DyDAn Homeland Security Seminar Series


Title: The Expected Determinant of the Random Gram Matrix and its Application to Information Retrieval Systems.

Speaker: Jacob Martin, Trinity College Dublin

Date: Monday, October 22, 2007 12:00 - 1:30 pm

Location: DyDan Center, CoRE Bldg, Room 431, Rutgers University, Busch Campus, Piscataway, NJ


Abstract:

Reduced rank matrix approximations obtained from singular value decompositions are routinely used to improve information retrieval applications (e.g. search engines). Although computing singular values can become intractable for very large matrices, probabilistic techniques can give us a shortcut. Furthermore, probability models can help explain the observed improvement in information retrieval performance when reducing the rank of a matrix.

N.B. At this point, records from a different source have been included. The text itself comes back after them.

-- pv_equiv track=rewrite | github.com/Shubham-08/FstackAssignments | Problem_3.py | trips
-- ===== SOURCE A (Python) =====
-- import bisect;
--
-- def trips(N, salads, pizzas, cakes):
-- 	elements = [0] * N
-- 	uniqueTrips = 0
-- 	pizzas.sort()
-- 	cakes.sort()
-- 	for idx in range(N - 1, -1, -1):
-- 		temp = pizzas[idx] + 1
-- 		index = (bisect.bisect(cakes, temp))
-- 		if index < N:
-- 			elements[idx] = N - index
-- 		if idx + 1 < len(elements):
-- 			elements[idx] += elements[idx + 1]
--
-- 	for idx in range(0, N):
-- 		temp = salads[idx] + 1
-- 		index = (bisect.bisect(pizzas, temp))
-- 		if index < N:
-- 			uniqueTrips += elements[index]
--
-- 	return (uniqueTrips)
-- ===== SOURCE B (Python) =====
-- def trips(N, salads, pizzas, cakes):
--     # One linear merge over the N smallest pizzas with two monotone pointers
--     # replaces A's suffix-sum table plus a binary search per salad.
--     # Like A, sorts pizzas and cakes in place and leaves salads unmutated.
--     pizzas.sort()
--     cakes.sort()
--     n = max(N, 0)
--     ss = sorted(salads[:n])
--     cs = cakes[:n]
--     i = 0
--     j = 0
--     total = 0
--     for p in pizzas[:n]:
--         while i < len(ss) and ss[i] + 1 < p:
--             i += 1
--         while j < len(cs) and cs[j] <= p + 1:
--             j += 1
--         total += i * (len(cs) - j)
--     return total
-- ===== Notes on version B (the rewrite author's own statement) =====
-- stated objective: alternative
-- what changed: A builds a suffix-sum table over sorted pizzas and does a binary search per salad; B does one linear merge over the N smallest pizzas with two monotone pointers (into the sorted first-N salads and cakes), adding salad_count*(remaining cakes) per pizza, with no table and no per-salad binary search.
-- intended difference: When len(cakes) < N (and some of the first N salads is beaten by one of the N smallest pizzas), A counts N - len(cakes) phantom positions past the end of the cake list as cakes for every pizza and returns an inflated total; B counts only real cakes, the intended value. — e.g. on trips(1, [0], [5], []): A returns 1, B returns 0
import Mathlib
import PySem

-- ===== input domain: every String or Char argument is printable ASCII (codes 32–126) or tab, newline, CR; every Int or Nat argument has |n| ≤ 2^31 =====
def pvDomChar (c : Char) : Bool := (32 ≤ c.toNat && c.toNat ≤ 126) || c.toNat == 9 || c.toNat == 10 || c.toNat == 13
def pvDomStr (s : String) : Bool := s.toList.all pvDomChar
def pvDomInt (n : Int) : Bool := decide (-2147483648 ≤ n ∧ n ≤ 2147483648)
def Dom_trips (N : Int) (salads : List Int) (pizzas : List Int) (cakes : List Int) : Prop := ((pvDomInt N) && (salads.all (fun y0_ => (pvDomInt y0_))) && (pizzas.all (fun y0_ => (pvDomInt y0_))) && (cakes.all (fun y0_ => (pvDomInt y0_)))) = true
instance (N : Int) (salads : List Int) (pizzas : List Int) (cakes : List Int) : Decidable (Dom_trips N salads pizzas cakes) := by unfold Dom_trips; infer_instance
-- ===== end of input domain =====

-- B replaces A's suffix-sum table + per-salad binary search by one linear merge over the
-- N smallest pizzas with two monotone index pointers (alternative algorithm, same asymptotic
-- cost).  Like A, the Python B sorts pizzas and cakes in place and leaves salads unmutated;
-- the equivalence proved here is about the return value.


-- ===== PORT A =====
-- bisect.bisect is PySem.List.bisectRight
def trips (N : Int) (salads : List Int) (pizzas : List Int) (cakes : List Int) : Int :=
  let elements : List Int := List.replicate N.toNat 0
  let uniqueTrips : Int := 0
  let P := PySem.List.sorted pizzas (fun x => x) false
  let C := PySem.List.sorted cakes (fun x => x) false
  let elements := (PySem.List.pyRange (N - 1) (-1) (-1)).foldl (fun el idx =>
    let temp := PySem.List.pyGetD P idx 0 + 1
    let index := PySem.List.bisectRight C temp
    let el := if (index : Int) < N then PySem.List.pySetD el idx (N - (index : Int)) else el
    let el := if idx + 1 < (el.length : Int) then
        PySem.List.pySetD el idx (PySem.List.pyGetD el idx 0 + PySem.List.pyGetD el (idx + 1) 0)
      else el
    el) elements
  (PySem.List.pyRange 0 N 1).foldl (fun u idx =>
    let temp := PySem.List.pyGetD salads idx 0 + 1
    let index := PySem.List.bisectRight P temp
    if (index : Int) < N then u + PySem.List.pyGetD elements (index : Int) 0 else u) uniqueTrips

-- ===== PORT B =====
-- the "while i < len(ss) and ss[i] + 1 < p: i += 1" loop; the pointer never passes
-- len(ss), so running it with fuel ss.length - i is exact
def advSaladIdxGo (ss : List Int) (p : Int) : Nat → Nat → Nat
  | 0, i => i
  | fuel + 1, i => if i < ss.length ∧ ss.getD i 0 + 1 < p then advSaladIdxGo ss p fuel (i + 1) else i

def advSaladIdx (ss : List Int) (p : Int) (i : Nat) : Nat :=
  advSaladIdxGo ss p (ss.length - i) i

-- the "while j < len(cs) and cs[j] <= p + 1: j += 1" loop
def advCakeIdxGo (cs : List Int) (p : Int) : Nat → Nat → Nat
  | 0, j => j
  | fuel + 1, j => if j < cs.length ∧ cs.getD j 0 ≤ p + 1 then advCakeIdxGo cs p fuel (j + 1) else j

Let w be a t-tall vector whose components are random variables (not necessarily independent). Next sample n independent vectors, creating a t by n matrix A. Then the random Gram matrix of size n is G(n) = A^(T)A. This talk partially concerns the derivation of an exponential generating function for the expected value of the determinant of G(n), E(det(G(n)). A recurrence derived from the generating function allows the computation of E(det(G(n+1))) from previously computed values. These methods can be used to calculate the expected coefficients of a polynomial whose roots exponentially approach the actual singular values of A as n approaches infinity.

The expected singular values can provide a starting point for computing singular value decompositions. Moreover, the association of particular expected singular values with certain probability models leads to a method for constructing special reduced rank approximations that exhibit better performance in comparison with traditional reduced rank approximations (e.g. Latent Semantic Indexing).